-- pv_equiv track=rewrite | github.com/themdash135/all-star-astrology | backend/engines/pipeline/adapters/western.py | _dignity_state
-- ===== SOURCE A (Python) =====
-- PLANET_DIGNITY: dict[str, dict[str, list[str]]] = {
--     "Sun": {
--         "domicile": ["Leo"],
--         "exaltation": ["Aries"],
--         "detriment": ["Aquarius"],
--         "fall": ["Libra"],
--     },
--     "Moon": {
--         "domicile": ["Cancer"],
--         "exaltation": ["Taurus"],
--         "detriment": ["Capricorn"],
--         "fall": ["Scorpio"],
--     },
--     "Mercury": {
--         "domicile": ["Gemini", "Virgo"],
--         "exaltation": ["Virgo"],
--         "detriment": ["Sagittarius", "Pisces"],
--         "fall": ["Pisces"],
--     },
--     "Venus": {
--         "domicile": ["Taurus", "Libra"],
--         "exaltation": ["Pisces"],
--         "detriment": ["Scorpio", "Aries"],
--         "fall": ["Virgo"],
--     },
--     "Mars": {
--         "domicile": ["Aries", "Scorpio"],
--         "exaltation": ["Capricorn"],
--         "detriment": ["Libra", "Taurus"],
--         "fall": ["Cancer"],
--     },
--     "Jupiter": {
--         "domicile": ["Sagittarius", "Pisces"],
--         "exaltation": ["Cancer"],
--         "detriment": ["Gemini", "Virgo"],
--         "fall": ["Capricorn"],
--     },
--     "Saturn": {
--         "domicile": ["Capricorn", "Aquarius"],
--         "exaltation": ["Libra"],
--         "detriment": ["Cancer", "Leo"],
--         "fall": ["Aries"],
--     },
-- }
--
-- def _dignity_state(planet: str, sign: str) -> str | None:
--     """Return 'domicile', 'exaltation', 'detriment', 'fall', or None."""
--     info = PLANET_DIGNITY.get(planet)
--     if not info:
--         return None
--     for state in ("domicile", "exaltation", "detriment", "fall"):
--         if sign in info[state]:
--             return state
--     return None
-- ===== SOURCE B (Python) =====
-- # Flat lookup table keyed by (planet, sign).  The essential-dignity table is
-- # small and fixed, so instead of scanning per-state sign lists we enumerate
-- # every (planet, sign) -> state assignment once; collision signs (Mercury's
-- # Virgo and Pisces) carry the higher-priority state, matching A's scan order.
-- _DIGNITY: dict[tuple[str, str], str] = {
--     ("Sun", "Leo"): "domicile",
--     ("Sun", "Aries"): "exaltation",
--     ("Sun", "Aquarius"): "detriment",
--     ("Sun", "Libra"): "fall",
--     ("Moon", "Cancer"): "domicile",
--     ("Moon", "Taurus"): "exaltation",
--     ("Moon", "Capricorn"): "detriment",
--     ("Moon", "Scorpio"): "fall",
--     ("Mercury", "Gemini"): "domicile",
--     ("Mercury", "Virgo"): "domicile",
--     ("Mercury", "Sagittarius"): "detriment",
--     ("Mercury", "Pisces"): "detriment",
--     ("Venus", "Taurus"): "domicile",
--     ("Venus", "Libra"): "domicile",
--     ("Venus", "Pisces"): "exaltation",
--     ("Venus", "Scorpio"): "detriment",
--     ("Venus", "Aries"): "detriment",
--     ("Venus", "Virgo"): "fall",
--     ("Mars", "Aries"): "domicile",
--     ("Mars", "Scorpio"): "domicile",
--     ("Mars", "Capricorn"): "exaltation",
--     ("Mars", "Libra"): "detriment",
--     ("Mars", "Taurus"): "detriment",
--     ("Mars", "Cancer"): "fall",
--     ("Jupiter", "Sagittarius"): "domicile",
--     ("Jupiter", "Pisces"): "domicile",
--     ("Jupiter", "Cancer"): "exaltation",
--     ("Jupiter", "Gemini"): "detriment",
--     ("Jupiter", "Virgo"): "detriment",
--     ("Jupiter", "Capricorn"): "fall",
--     ("Saturn", "Capricorn"): "domicile",
--     ("Saturn", "Aquarius"): "domicile",
--     ("Saturn", "Libra"): "exaltation",
--     ("Saturn", "Cancer"): "detriment",
--     ("Saturn", "Leo"): "detriment",
--     ("Saturn", "Aries"): "fall",
-- }
--
--
-- def _dignity_state(planet: str, sign: str) -> str | None:
--     """Return 'domicile', 'exaltation', 'detriment', 'fall', or None."""
--     return _DIGNITY.get((planet, sign))
-- ===== Notes on version B (the rewrite author's own statement) =====
-- stated objective: simpler
-- what changed: Replaces the nested planet->state->sign-list table and the per-call scan over the four state lists with one flat literal dict keyed by (planet, sign) (collision signs written with their higher-priority state), so the function body is a single dict lookup.
import Mathlib
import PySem

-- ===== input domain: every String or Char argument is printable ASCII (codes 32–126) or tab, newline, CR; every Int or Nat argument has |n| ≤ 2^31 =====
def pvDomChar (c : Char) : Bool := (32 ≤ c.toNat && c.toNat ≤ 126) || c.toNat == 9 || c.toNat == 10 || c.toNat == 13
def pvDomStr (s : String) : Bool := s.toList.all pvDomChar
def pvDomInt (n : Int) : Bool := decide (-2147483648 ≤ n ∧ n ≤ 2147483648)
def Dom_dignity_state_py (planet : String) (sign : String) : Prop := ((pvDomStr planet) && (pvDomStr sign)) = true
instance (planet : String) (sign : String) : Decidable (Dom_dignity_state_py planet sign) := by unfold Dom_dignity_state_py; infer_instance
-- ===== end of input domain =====

-- B replaces the nested planet->state->sign-list table and the per-call scan over the four
-- state lists with one flat literal table keyed by (planet, sign); objective: simpler lookup.


-- ===== PORT A =====
def pvInfoSun : PySem.Dict String (List String) := PySem.Dict.mk
  [("domicile", ["Leo"]), ("exaltation", ["Aries"]), ("detriment", ["Aquarius"]), ("fall", ["Libra"])]
def pvInfoMoon : PySem.Dict String (List String) := PySem.Dict.mk
  [("domicile", ["Cancer"]), ("exaltation", ["Taurus"]), ("detriment", ["Capricorn"]), ("fall", ["Scorpio"])]
def pvInfoMercury : PySem.Dict String (List String) := PySem.Dict.mk
  [("domicile", ["Gemini", "Virgo"]), ("exaltation", ["Virgo"]), ("detriment", ["Sagittarius", "Pisces"]), ("fall", ["Pisces"])]
def pvInfoVenus : PySem.Dict String (List String) := PySem.Dict.mk
  [("domicile", ["Taurus", "Libra"]), ("exaltation", ["Pisces"]), ("detriment", ["Scorpio", "Aries"]), ("fall", ["Virgo"])]
def pvInfoMars : PySem.Dict String (List String) := PySem.Dict.mk
  [("domicile", ["Aries", "Scorpio"]), ("exaltation", ["Capricorn"]), ("detriment", ["Libra", "Taurus"]), ("fall", ["Cancer"])]
def pvInfoJupiter : PySem.Dict String (List String) := PySem.Dict.mk
  [("domicile", ["Sagittarius", "Pisces"]), ("exaltation", ["Cancer"]), ("detriment", ["Gemini", "Virgo"]), ("fall", ["Capricorn"])]
def pvInfoSaturn : PySem.Dict String (List String) := PySem.Dict.mk
  [("domicile", ["Capricorn", "Aquarius"]), ("exaltation", ["Libra"]), ("detriment", ["Cancer", "Leo"]), ("fall", ["Aries"])]

def pvPlanetDignity : PySem.Dict String (PySem.Dict String (List String)) := PySem.Dict.mk
  [("Sun", pvInfoSun), ("Moon", pvInfoMoon), ("Mercury", pvInfoMercury), ("Venus", pvInfoVenus),
   ("Mars", pvInfoMars), ("Jupiter", pvInfoJupiter), ("Saturn", pvInfoSaturn)]

def pvStates : List String := ["domicile", "exaltation", "detriment", "fall"]

-- A's for-loop with early return; info[state] is ported as (get? …).getD [] — exact
-- here because every table entry carries all four state keys.
def pvLoopA (info : PySem.Dict String (List String)) (sign : String) : List String → Option String
  | [] => none
  | st :: rest => if sign ∈ (info.get? st).getD [] then some st else pvLoopA info sign rest

def dignity_state_py (planet : String) (sign : String) : Option String :=
  match pvPlanetDignity.get? planet with
  | none => none                                 -- planet not in the table: info is None
  | some info => if info.size = 0 then none      -- 'if not info' (falsy empty dict)
                 else pvLoopA info sign pvStates

-- ===== PORT B =====
-- B's flat literal table: one dict keyed by (planet, sign).
def pvFlat : PySem.Dict (String × String) String := PySem.Dict.mk
  [(("Sun", "Leo"), "domicile"),
   (("Sun", "Aries"), "exaltation"),
   (("Sun", "Aquarius"), "detriment"),
   (("Sun", "Libra"), "fall"),
   (("Moon", "Cancer"), "domicile"),
   (("Moon", "Taurus"), "exaltation"),
   (("Moon", "Capricorn"), "detriment"),
   (("Moon", "Scorpio"), "fall"),
   (("Mercury", "Gemini"), "domicile"),
   (("Mercury", "Virgo"), "domicile"),
   (("Mercury", "Sagittarius"), "detriment"),
   (("Mercury", "Pisces"), "detriment"),
   (("Venus", "Taurus"), "domicile"),
   (("Venus", "Libra"), "domicile"),
   (("Venus", "Pisces"), "exaltation"),
   (("Venus", "Scorpio"), "detriment"),
   (("Venus", "Aries"), "detriment"),
   (("Venus", "Virgo"), "fall"),
   (("Mars", "Aries"), "domicile"),
   (("Mars", "Scorpio"), "domicile"),
   (("Mars", "Capricorn"), "exaltation"),
   (("Mars", "Libra"), "detriment"),
   (("Mars", "Taurus"), "detriment"),
   (("Mars", "Cancer"), "fall"),
   (("Jupiter", "Sagittarius"), "domicile"),
   (("Jupiter", "Pisces"), "domicile"),
   (("Jupiter", "Cancer"), "exaltation"),
   (("Jupiter", "Gemini"), "detriment"),
   (("Jupiter", "Virgo"), "detriment"),
   (("Jupiter", "Capricorn"), "fall"),
   (("Saturn", "Capricorn"), "domicile"),
   (("Saturn", "Aquarius"), "domicile"),
   (("Saturn", "Libra"), "exaltation"),
   (("Saturn", "Cancer"), "detriment"),
   (("Saturn", "Leo"), "detriment"),
   (("Saturn", "Aries"), "fall")]

def dignity_state_py_alt (planet : String) (sign : String) : Option String :=
  pvFlat.get? (planet, sign)

-- ===== PRECONDITION & SPEC =====
def Spec_dignity_state_py (planet : String) (sign : String) (out : Option String) : Prop := out = dignity_state_py_alt planet sign
instance (planet : String) (sign : String) (out : Option String) : Decidable (Spec_dignity_state_py planet sign out) := by unfold Spec_dignity_state_py; infer_instance

-- ===== CLAIM (what is proved, stated in full; the proofs are below) =====
def Claim_equal_dignity_state_py : Prop := ∀ (planet : String) (sign : String), Dom_dignity_state_py planet sign → Spec_dignity_state_py planet sign (dignity_state_py planet sign)

-- ===== LEMMAS AND PROOFS =====

theorem pv_main (planet sign : String) :
    dignity_state_py planet sign = dignity_state_py_alt planet sign := by
  by_cases hPSun : planet = "Sun"
  · subst hPSun
    by_cases h0 : sign = "Leo"
    · subst h0; decide
    by_cases h1 : sign = "Aries"
    · subst h1; decide
    by_cases h2 : sign = "Aquarius"
    · subst h2; decide
    by_cases h3 : sign = "Libra"
    · subst h3; decide
    simp [dignity_state_py, dignity_state_py_alt, pvLoopA, pvStates, pvPlanetDignity, pvInfoSun, pvFlat,
          PySem.Dict.get?, PySem.Dict.size, h0, h1, h2, h3, Ne.symm h0, Ne.symm h1, Ne.symm h2, Ne.symm h3]
  by_cases hPMoon : planet = "Moon"
  · subst hPMoon
    by_cases h0 : sign = "Cancer"
    · subst h0; decide
    by_cases h1 : sign = "Taurus"
    · subst h1; decide
    by_cases h2 : sign = "Capricorn"
    · subst h2; decide
    by_cases h3 : sign = "Scorpio"
    · subst h3; decide
    simp [dignity_state_py, dignity_state_py_alt, pvLoopA, pvStates, pvPlanetDignity, pvInfoMoon, pvFlat,
          PySem.Dict.get?, PySem.Dict.size, h0, h1, h2, h3, Ne.symm h0, Ne.symm h1, Ne.symm h2, Ne.symm h3]
  by_cases hPMercury : planet = "Mercury"
  · subst hPMercury
    by_cases h0 : sign = "Gemini"
    · subst h0; decide
    by_cases h1 : sign = "Virgo"
    · subst h1; decide
    by_cases h2 : sign = "Sagittarius"
    · subst h2; decide
    by_cases h3 : sign = "Pisces"
    · subst h3; decide
    simp [dignity_state_py, dignity_state_py_alt, pvLoopA, pvStates, pvPlanetDignity, pvInfoMercury, pvFlat,
          PySem.Dict.get?, PySem.Dict.size, h0, h1, h2, h3, Ne.symm h0, Ne.symm h1, Ne.symm h2, Ne.symm h3]
  by_cases hPVenus : planet = "Venus"
  · subst hPVenus
    by_cases h0 : sign = "Taurus"
    · subst h0; decide
    by_cases h1 : sign = "Libra"
    · subst h1; decide
    by_cases h2 : sign = "Pisces"
    · subst h2; decide
    by_cases h3 : sign = "Scorpio"
    · subst h3; decide
    by_cases h4 : sign = "Aries"
    · subst h4; decide
    by_cases h5 : sign = "Virgo"
    · subst h5; decide
    simp [dignity_state_py, dignity_state_py_alt, pvLoopA, pvStates, pvPlanetDignity, pvInfoVenus, pvFlat,
          PySem.Dict.get?, PySem.Dict.size, h0, h1, h2, h3, h4, h5, Ne.symm h0, Ne.symm h1, Ne.symm h2, Ne.symm h3, Ne.symm h4, Ne.symm h5]
  by_cases hPMars : planet = "Mars"
  · subst hPMars
    by_cases h0 : sign = "Aries"
    · subst h0; decide
    by_cases h1 : sign = "Scorpio"
    · subst h1; decide
    by_cases h2 : sign = "Capricorn"
    · subst h2; decide
    by_cases h3 : sign = "Libra"
    · subst h3; decide
    by_cases h4 : sign = "Taurus"
    · subst h4; decide
    by_cases h5 : sign = "Cancer"
    · subst h5; decide
    simp [dignity_state_py, dignity_state_py_alt, pvLoopA, pvStates, pvPlanetDignity, pvInfoMars, pvFlat,
          PySem.Dict.get?, PySem.Dict.size, h0, h1, h2, h3, h4, h5, Ne.symm h0, Ne.symm h1, Ne.symm h2, Ne.symm h3, Ne.symm h4, Ne.symm h5]
  by_cases hPJupiter : planet = "Jupiter"
  · subst hPJupiter
    by_cases h0 : sign = "Sagittarius"
    · subst h0; decide
    by_cases h1 : sign = "Pisces"
    · subst h1; decide
    by_cases h2 : sign = "Cancer"
    · subst h2; decide
    by_cases h3 : sign = "Gemini"
    · subst h3; decide
    by_cases h4 : sign = "Virgo"
    · subst h4; decide
    by_cases h5 : sign = "Capricorn"
    · subst h5; decide
    simp [dignity_state_py, dignity_state_py_alt, pvLoopA, pvStates, pvPlanetDignity, pvInfoJupiter, pvFlat,
          PySem.Dict.get?, PySem.Dict.size, h0, h1, h2, h3, h4, h5, Ne.symm h0, Ne.symm h1, Ne.symm h2, Ne.symm h3, Ne.symm h4, Ne.symm h5]
  by_cases hPSaturn : planet = "Saturn"
  · subst hPSaturn
    by_cases h0 : sign = "Capricorn"
    · subst h0; decide
    by_cases h1 : sign = "Aquarius"
    · subst h1; decide
    by_cases h2 : sign = "Libra"
    · subst h2; decide
    by_cases h3 : sign = "Cancer"
    · subst h3; decide
    by_cases h4 : sign = "Leo"
    · subst h4; decide
    by_cases h5 : sign = "Aries"
    · subst h5; decide
    simp [dignity_state_py, dignity_state_py_alt, pvLoopA, pvStates, pvPlanetDignity, pvInfoSaturn, pvFlat,
          PySem.Dict.get?, PySem.Dict.size, h0, h1, h2, h3, h4, h5, Ne.symm h0, Ne.symm h1, Ne.symm h2, Ne.symm h3, Ne.symm h4, Ne.symm h5]
  simp [dignity_state_py, dignity_state_py_alt, pvPlanetDignity, pvFlat, PySem.Dict.get?,
        Ne.symm hPSun, Ne.symm hPMoon, Ne.symm hPMercury, Ne.symm hPVenus, Ne.symm hPMars, Ne.symm hPJupiter, Ne.symm hPSaturn]

-- ===== VERDICT (by name: the statement is the Claim_ definition above) =====
theorem dignity_state_py_spec : Claim_equal_dignity_state_py := by
  intro planet sign _
  unfold Spec_dignity_state_py
  exact pv_main planet sign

————

Only the lines from the one containing "def Dom_dignity_state_py (planet" through the one containing "def pvInfoMoon : PySem.Dict" are to be retyped, both boundary lines included, with no other material.

> [EXERCISE SOLUTION]:
def Dom_dignity_state_py (planet : String) (sign : String) : Prop := ((pvDomStr planet) && (pvDomStr sign)) = true
instance (planet : String) (sign : String) : Decidable (Dom_dignity_state_py planet sign) := by unfold Dom_dignity_state_py; infer_instance
-- ===== end of input domain =====

-- B replaces the nested planet->state->sign-list table and the per-call scan over the four
-- state lists with one flat literal table keyed by (planet, sign); objective: simpler lookup.


-- ===== PORT A =====
def pvInfoSun : PySem.Dict String (List String) := PySem.Dict.mk
  [("domicile", ["Leo"]), ("exaltation", ["Aries"]), ("detriment", ["Aquarius"]), ("fall", ["Libra"])]
def pvInfoMoon : PySem.Dict String (List String) := PySem.Dict.mk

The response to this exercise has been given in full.